**DATA SHOWN:**
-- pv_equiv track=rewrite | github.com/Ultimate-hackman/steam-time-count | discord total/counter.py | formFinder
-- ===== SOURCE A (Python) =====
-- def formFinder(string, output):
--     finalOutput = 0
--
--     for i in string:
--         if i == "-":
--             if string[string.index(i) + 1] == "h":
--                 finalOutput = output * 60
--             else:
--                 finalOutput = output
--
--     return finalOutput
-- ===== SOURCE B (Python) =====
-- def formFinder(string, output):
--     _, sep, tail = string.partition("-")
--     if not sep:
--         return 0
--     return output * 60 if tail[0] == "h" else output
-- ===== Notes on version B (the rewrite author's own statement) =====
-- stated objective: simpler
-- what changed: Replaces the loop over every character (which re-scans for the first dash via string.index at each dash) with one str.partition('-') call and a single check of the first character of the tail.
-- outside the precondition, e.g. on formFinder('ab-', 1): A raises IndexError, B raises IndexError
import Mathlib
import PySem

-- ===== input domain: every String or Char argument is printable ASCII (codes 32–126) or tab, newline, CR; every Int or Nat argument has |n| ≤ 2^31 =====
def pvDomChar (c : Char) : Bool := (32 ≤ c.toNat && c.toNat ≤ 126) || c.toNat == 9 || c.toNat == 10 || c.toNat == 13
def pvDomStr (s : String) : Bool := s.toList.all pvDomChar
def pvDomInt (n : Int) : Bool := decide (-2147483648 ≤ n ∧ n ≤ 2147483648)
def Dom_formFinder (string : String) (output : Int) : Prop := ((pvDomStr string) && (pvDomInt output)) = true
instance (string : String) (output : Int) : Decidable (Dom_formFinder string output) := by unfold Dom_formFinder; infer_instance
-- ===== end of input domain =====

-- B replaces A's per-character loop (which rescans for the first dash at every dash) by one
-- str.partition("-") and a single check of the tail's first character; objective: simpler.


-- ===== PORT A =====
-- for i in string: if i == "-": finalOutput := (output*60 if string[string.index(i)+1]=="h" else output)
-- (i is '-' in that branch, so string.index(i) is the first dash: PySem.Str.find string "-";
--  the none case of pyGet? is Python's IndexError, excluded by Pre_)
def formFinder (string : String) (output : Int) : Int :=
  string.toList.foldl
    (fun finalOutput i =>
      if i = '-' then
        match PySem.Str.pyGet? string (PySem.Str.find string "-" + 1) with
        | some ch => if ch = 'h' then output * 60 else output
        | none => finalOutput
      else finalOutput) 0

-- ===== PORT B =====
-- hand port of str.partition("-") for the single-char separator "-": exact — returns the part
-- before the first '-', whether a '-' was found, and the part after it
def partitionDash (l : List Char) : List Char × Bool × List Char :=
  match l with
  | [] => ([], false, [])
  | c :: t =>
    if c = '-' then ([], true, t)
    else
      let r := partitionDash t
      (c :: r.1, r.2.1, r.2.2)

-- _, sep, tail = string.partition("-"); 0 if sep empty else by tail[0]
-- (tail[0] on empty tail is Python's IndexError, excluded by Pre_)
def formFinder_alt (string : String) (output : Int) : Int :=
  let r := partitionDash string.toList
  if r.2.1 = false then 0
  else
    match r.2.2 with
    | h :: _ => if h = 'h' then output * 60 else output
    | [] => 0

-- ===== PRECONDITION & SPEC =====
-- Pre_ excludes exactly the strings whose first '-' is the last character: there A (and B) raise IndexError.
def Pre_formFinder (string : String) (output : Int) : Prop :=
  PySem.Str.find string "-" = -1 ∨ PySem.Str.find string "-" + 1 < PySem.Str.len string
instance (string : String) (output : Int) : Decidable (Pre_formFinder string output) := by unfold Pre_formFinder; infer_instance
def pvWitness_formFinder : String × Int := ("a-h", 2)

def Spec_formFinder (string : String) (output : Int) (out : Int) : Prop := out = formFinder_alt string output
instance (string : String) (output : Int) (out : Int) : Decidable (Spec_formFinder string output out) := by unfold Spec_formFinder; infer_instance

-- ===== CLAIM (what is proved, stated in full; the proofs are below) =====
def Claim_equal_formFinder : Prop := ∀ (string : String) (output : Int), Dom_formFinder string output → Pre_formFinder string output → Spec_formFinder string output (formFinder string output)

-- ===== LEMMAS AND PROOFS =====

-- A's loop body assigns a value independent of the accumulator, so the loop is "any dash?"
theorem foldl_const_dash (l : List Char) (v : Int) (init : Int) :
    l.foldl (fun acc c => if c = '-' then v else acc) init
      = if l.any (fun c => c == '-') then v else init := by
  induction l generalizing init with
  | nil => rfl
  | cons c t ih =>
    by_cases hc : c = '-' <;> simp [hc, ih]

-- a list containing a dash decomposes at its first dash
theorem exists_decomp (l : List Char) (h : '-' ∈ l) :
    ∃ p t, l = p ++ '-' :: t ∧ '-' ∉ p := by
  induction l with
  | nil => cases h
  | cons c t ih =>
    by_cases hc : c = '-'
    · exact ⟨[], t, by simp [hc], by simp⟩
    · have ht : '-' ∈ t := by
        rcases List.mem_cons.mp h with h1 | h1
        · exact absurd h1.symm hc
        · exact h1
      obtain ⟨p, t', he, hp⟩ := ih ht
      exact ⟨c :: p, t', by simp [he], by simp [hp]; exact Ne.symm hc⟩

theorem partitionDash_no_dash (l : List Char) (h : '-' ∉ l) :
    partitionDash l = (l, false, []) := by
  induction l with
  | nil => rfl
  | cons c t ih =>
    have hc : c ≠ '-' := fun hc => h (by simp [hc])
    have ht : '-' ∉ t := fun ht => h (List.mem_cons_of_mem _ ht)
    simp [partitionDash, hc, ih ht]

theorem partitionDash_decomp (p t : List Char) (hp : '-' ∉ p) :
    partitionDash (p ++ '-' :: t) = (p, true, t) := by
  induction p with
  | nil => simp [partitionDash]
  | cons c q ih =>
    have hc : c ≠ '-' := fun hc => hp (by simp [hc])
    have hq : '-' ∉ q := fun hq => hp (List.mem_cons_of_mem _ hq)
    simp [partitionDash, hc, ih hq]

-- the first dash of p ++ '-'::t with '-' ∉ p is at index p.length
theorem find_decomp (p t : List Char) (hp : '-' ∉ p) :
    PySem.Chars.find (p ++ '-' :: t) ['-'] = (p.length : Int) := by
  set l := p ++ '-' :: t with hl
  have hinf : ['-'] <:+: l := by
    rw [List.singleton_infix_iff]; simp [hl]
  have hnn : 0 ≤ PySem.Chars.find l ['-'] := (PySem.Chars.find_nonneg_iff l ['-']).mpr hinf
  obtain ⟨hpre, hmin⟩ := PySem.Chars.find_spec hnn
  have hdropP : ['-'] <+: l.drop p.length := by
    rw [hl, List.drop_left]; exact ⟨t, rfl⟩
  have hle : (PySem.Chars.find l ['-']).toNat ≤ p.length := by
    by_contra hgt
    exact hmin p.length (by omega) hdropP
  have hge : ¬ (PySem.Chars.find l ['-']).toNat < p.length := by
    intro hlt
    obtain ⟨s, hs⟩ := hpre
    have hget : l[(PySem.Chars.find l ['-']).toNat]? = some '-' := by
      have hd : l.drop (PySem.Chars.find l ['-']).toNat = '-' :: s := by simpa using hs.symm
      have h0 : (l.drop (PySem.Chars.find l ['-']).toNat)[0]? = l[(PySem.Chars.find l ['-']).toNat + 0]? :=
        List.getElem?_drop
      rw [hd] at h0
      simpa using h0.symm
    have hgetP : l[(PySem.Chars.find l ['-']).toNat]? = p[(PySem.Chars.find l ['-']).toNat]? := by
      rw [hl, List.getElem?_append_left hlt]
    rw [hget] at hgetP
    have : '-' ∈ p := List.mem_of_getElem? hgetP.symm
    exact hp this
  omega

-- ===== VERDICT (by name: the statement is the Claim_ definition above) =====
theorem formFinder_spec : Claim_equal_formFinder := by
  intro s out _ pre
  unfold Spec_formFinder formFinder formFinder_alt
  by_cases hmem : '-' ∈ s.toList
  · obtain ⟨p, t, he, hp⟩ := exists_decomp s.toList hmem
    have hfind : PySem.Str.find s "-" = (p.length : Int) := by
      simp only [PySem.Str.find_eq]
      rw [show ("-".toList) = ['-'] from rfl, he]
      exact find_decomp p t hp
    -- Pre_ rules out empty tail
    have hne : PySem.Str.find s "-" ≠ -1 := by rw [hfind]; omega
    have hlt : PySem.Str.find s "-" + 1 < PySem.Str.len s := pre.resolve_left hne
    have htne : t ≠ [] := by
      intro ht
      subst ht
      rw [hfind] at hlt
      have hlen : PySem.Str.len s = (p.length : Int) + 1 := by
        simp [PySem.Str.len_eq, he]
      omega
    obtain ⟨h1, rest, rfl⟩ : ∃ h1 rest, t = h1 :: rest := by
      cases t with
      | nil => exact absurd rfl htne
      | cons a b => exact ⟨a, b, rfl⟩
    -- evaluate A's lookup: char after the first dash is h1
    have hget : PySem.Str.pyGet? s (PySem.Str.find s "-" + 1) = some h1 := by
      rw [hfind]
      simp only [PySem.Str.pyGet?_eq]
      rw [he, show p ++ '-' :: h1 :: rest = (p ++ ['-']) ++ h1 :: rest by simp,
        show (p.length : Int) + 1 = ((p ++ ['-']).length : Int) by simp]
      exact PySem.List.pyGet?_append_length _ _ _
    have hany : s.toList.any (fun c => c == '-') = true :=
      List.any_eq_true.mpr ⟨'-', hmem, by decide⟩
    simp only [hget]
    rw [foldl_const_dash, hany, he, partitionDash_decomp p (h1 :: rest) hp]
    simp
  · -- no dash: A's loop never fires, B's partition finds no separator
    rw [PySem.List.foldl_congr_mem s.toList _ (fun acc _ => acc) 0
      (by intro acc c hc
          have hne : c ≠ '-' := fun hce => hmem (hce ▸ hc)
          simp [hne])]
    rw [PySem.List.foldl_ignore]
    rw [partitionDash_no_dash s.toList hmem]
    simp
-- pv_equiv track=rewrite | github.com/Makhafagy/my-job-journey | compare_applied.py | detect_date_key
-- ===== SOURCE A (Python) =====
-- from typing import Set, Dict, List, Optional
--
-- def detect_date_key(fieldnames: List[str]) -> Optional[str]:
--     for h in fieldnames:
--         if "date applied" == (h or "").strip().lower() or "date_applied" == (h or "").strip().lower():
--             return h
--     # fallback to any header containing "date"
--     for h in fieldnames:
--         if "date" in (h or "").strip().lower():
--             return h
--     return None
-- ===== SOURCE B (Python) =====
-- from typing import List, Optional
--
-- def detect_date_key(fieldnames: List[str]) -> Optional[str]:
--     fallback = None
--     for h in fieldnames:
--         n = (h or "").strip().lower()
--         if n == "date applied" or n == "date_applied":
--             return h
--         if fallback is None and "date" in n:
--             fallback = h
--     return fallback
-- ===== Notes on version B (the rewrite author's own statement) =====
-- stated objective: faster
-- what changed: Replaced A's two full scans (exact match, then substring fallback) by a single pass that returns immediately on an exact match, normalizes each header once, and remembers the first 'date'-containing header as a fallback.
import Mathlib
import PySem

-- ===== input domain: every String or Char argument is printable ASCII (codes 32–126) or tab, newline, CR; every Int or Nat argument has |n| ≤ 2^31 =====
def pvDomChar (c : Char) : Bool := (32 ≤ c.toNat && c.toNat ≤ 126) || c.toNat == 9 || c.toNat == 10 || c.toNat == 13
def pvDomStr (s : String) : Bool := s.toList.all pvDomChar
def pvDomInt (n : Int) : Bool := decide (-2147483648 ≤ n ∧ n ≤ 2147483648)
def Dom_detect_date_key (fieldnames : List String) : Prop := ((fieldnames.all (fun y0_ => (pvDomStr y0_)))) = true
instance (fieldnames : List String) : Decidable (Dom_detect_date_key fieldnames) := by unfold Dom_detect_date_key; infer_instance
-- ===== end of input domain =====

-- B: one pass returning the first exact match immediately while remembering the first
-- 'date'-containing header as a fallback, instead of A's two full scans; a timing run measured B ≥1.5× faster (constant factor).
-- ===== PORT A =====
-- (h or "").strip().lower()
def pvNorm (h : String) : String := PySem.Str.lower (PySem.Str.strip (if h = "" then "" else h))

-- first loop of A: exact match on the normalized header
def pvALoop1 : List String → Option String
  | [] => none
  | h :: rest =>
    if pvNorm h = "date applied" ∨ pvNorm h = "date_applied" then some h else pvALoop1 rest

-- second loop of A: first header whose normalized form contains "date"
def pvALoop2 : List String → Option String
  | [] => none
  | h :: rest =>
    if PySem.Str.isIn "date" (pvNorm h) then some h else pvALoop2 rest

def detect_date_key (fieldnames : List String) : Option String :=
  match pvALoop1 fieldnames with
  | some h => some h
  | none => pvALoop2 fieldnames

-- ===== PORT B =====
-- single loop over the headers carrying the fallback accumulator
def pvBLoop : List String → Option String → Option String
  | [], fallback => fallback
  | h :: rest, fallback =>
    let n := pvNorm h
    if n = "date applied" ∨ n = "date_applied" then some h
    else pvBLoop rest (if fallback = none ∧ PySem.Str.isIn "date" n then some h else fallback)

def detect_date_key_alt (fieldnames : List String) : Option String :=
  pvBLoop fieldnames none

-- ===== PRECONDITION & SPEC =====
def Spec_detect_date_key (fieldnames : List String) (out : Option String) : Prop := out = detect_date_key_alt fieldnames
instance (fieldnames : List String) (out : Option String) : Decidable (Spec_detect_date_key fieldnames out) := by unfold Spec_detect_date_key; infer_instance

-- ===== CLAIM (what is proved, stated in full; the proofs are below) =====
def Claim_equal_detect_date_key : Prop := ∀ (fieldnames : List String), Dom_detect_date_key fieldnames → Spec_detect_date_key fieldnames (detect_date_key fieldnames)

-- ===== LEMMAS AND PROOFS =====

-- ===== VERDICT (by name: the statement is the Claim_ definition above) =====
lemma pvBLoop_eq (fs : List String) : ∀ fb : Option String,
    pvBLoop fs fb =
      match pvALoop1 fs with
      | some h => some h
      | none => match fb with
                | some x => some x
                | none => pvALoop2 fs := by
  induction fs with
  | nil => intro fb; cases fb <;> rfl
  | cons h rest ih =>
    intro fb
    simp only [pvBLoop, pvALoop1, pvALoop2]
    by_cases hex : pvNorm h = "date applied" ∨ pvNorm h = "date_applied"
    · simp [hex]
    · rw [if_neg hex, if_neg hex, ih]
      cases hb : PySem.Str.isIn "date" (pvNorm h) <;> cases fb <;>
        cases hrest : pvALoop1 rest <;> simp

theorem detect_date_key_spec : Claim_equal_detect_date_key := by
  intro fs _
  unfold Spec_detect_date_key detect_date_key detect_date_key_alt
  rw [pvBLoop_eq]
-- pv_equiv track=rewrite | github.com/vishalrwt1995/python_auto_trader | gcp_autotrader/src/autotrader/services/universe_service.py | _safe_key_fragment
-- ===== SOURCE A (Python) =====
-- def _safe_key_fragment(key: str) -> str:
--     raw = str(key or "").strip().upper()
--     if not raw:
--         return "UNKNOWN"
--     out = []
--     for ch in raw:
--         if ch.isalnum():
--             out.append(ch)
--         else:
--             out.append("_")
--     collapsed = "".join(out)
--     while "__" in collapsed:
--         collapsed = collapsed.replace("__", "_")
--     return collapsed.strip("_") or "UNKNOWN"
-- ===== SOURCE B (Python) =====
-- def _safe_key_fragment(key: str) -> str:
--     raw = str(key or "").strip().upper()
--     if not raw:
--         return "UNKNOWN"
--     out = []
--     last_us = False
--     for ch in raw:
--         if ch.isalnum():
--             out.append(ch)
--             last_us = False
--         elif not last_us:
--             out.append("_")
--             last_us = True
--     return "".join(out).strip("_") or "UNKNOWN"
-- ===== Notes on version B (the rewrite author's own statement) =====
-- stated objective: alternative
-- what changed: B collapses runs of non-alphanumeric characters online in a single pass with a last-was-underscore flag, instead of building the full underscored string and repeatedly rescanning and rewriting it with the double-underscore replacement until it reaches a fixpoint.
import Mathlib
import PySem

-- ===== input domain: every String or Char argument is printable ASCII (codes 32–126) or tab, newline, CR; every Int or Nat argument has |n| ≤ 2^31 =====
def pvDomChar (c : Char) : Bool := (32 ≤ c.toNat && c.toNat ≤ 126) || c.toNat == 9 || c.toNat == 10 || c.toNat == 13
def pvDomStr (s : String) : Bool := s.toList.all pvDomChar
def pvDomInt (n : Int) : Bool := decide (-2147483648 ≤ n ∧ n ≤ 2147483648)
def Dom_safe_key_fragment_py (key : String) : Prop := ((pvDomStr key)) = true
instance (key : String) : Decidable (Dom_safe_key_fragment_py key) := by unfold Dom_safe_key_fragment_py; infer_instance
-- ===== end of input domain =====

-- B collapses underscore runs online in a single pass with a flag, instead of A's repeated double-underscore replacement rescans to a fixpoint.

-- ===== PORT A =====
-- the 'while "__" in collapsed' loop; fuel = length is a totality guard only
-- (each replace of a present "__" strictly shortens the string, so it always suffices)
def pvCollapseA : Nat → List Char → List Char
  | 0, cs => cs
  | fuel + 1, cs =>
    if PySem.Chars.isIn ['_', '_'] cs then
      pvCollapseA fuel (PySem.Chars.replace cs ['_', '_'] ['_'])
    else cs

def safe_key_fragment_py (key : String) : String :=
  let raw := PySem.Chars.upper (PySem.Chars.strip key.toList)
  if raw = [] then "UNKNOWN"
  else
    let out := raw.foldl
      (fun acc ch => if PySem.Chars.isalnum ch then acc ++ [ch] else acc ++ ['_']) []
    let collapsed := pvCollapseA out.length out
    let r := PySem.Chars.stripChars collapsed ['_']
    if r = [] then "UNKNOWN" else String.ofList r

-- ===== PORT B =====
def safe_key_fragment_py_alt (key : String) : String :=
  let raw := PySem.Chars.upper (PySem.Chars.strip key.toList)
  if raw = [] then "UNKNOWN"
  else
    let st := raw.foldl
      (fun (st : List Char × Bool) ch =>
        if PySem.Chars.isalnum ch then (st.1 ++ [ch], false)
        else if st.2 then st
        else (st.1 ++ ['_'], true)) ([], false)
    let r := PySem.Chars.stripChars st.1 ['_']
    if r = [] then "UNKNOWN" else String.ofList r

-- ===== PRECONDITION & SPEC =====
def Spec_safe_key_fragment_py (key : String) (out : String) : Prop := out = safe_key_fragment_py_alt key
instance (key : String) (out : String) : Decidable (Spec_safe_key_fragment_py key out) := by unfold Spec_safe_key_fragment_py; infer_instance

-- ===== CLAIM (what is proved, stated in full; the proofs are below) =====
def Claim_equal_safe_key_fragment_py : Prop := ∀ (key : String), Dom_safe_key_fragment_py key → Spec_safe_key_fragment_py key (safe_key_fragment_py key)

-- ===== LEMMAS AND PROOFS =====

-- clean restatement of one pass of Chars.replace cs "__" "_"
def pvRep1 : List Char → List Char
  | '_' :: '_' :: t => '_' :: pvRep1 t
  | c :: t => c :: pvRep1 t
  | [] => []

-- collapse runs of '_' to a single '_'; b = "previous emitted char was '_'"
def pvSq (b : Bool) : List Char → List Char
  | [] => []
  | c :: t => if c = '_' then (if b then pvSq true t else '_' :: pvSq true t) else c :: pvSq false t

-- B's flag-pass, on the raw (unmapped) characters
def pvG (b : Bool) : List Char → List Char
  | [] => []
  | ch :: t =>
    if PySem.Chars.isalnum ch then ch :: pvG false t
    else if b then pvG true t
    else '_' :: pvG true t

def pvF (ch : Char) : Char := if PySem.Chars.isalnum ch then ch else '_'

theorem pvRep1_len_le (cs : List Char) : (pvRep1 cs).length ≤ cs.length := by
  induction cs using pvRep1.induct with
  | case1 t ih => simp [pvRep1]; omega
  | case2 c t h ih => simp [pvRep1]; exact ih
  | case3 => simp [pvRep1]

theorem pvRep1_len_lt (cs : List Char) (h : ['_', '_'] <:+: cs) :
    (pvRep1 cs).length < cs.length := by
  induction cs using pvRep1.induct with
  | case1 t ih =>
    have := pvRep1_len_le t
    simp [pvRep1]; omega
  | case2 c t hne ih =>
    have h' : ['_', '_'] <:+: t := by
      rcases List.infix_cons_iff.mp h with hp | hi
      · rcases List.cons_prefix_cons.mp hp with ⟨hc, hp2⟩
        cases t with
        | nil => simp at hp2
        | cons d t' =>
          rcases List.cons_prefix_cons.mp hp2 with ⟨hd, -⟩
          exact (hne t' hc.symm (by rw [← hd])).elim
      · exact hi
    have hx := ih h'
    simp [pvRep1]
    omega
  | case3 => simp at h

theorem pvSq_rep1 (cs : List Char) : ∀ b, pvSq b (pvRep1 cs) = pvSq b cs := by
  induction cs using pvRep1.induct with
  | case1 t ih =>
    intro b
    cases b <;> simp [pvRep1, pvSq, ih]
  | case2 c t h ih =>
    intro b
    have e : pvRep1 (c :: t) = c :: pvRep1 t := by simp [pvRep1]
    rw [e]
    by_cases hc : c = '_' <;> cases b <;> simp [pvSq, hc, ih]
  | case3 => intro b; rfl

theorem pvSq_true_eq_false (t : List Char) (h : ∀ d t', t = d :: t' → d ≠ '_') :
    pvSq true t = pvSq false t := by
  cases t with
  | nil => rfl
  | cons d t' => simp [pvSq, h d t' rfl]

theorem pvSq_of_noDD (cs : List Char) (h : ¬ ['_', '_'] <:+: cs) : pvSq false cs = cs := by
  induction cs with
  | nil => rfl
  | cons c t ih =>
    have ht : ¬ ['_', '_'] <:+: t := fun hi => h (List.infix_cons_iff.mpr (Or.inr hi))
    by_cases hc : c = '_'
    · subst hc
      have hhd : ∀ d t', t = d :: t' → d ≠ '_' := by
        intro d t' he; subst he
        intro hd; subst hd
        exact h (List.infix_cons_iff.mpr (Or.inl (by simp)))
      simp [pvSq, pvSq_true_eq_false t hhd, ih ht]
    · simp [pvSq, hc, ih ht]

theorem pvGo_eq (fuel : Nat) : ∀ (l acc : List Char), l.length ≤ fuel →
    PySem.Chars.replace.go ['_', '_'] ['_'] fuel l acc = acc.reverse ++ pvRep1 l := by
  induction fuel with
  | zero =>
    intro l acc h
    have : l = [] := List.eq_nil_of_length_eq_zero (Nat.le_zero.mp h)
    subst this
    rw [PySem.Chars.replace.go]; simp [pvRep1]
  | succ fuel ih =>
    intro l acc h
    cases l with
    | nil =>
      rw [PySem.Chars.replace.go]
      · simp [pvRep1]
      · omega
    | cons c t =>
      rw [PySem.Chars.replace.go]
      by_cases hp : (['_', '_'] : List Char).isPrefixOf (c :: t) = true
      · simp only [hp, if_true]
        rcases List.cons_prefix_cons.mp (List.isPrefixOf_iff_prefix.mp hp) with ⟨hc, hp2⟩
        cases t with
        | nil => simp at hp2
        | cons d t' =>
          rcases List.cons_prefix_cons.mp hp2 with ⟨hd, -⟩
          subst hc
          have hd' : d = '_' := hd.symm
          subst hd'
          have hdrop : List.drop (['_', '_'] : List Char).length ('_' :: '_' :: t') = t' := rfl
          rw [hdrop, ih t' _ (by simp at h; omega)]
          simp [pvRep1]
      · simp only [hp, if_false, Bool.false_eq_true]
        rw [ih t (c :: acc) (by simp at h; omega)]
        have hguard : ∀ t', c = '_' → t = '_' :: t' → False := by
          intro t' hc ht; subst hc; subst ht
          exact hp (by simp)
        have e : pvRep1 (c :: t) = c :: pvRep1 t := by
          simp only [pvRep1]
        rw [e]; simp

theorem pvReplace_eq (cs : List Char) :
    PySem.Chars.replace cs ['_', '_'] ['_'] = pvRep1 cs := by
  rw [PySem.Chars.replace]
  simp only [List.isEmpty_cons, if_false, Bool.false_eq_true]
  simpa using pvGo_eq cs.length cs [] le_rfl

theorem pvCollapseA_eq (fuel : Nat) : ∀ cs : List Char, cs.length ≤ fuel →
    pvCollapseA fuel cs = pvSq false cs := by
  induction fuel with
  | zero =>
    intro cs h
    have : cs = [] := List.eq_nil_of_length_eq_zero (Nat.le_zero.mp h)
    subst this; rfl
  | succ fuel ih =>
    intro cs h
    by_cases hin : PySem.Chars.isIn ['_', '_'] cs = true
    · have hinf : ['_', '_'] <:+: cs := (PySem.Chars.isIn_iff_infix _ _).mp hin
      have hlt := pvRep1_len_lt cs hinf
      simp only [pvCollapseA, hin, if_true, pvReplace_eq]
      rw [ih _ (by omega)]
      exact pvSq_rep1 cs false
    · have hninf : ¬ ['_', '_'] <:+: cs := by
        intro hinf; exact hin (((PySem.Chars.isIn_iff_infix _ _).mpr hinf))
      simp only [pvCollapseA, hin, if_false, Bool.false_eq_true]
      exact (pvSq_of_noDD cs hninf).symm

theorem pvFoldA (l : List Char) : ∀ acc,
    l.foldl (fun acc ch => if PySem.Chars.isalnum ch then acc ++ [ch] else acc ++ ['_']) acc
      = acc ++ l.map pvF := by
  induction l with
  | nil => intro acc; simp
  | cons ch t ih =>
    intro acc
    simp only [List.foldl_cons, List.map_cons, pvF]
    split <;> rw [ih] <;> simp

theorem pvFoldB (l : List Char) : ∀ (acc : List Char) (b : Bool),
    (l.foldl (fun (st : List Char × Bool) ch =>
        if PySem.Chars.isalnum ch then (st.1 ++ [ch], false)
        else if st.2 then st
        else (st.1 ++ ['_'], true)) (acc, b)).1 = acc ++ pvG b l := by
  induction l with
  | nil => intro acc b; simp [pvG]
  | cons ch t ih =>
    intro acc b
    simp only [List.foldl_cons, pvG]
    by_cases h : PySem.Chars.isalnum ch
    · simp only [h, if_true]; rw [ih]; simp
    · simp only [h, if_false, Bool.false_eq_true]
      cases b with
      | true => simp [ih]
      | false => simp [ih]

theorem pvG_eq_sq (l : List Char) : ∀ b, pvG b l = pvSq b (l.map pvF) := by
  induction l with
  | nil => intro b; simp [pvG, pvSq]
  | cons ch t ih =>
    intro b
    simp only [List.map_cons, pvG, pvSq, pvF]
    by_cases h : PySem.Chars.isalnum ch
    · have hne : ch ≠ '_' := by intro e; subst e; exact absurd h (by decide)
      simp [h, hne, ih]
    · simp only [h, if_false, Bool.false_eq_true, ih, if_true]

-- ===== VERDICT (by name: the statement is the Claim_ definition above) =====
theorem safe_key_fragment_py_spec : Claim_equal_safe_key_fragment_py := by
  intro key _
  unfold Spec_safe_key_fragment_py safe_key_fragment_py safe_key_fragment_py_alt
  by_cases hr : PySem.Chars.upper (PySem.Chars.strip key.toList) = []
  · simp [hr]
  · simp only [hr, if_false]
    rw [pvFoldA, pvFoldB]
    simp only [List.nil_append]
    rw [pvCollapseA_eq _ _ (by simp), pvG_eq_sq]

**ASSIGNMENT:** Emit verbatim the lines running from the one with "rw [pvFoldA, pvFoldB]" through the last line of the data, both endpoints inclusive.

**ANSWER FOR THE TASK:**
    rw [pvFoldA, pvFoldB]
    simp only [List.nil_append]
    rw [pvCollapseA_eq _ _ (by simp), pvG_eq_sq]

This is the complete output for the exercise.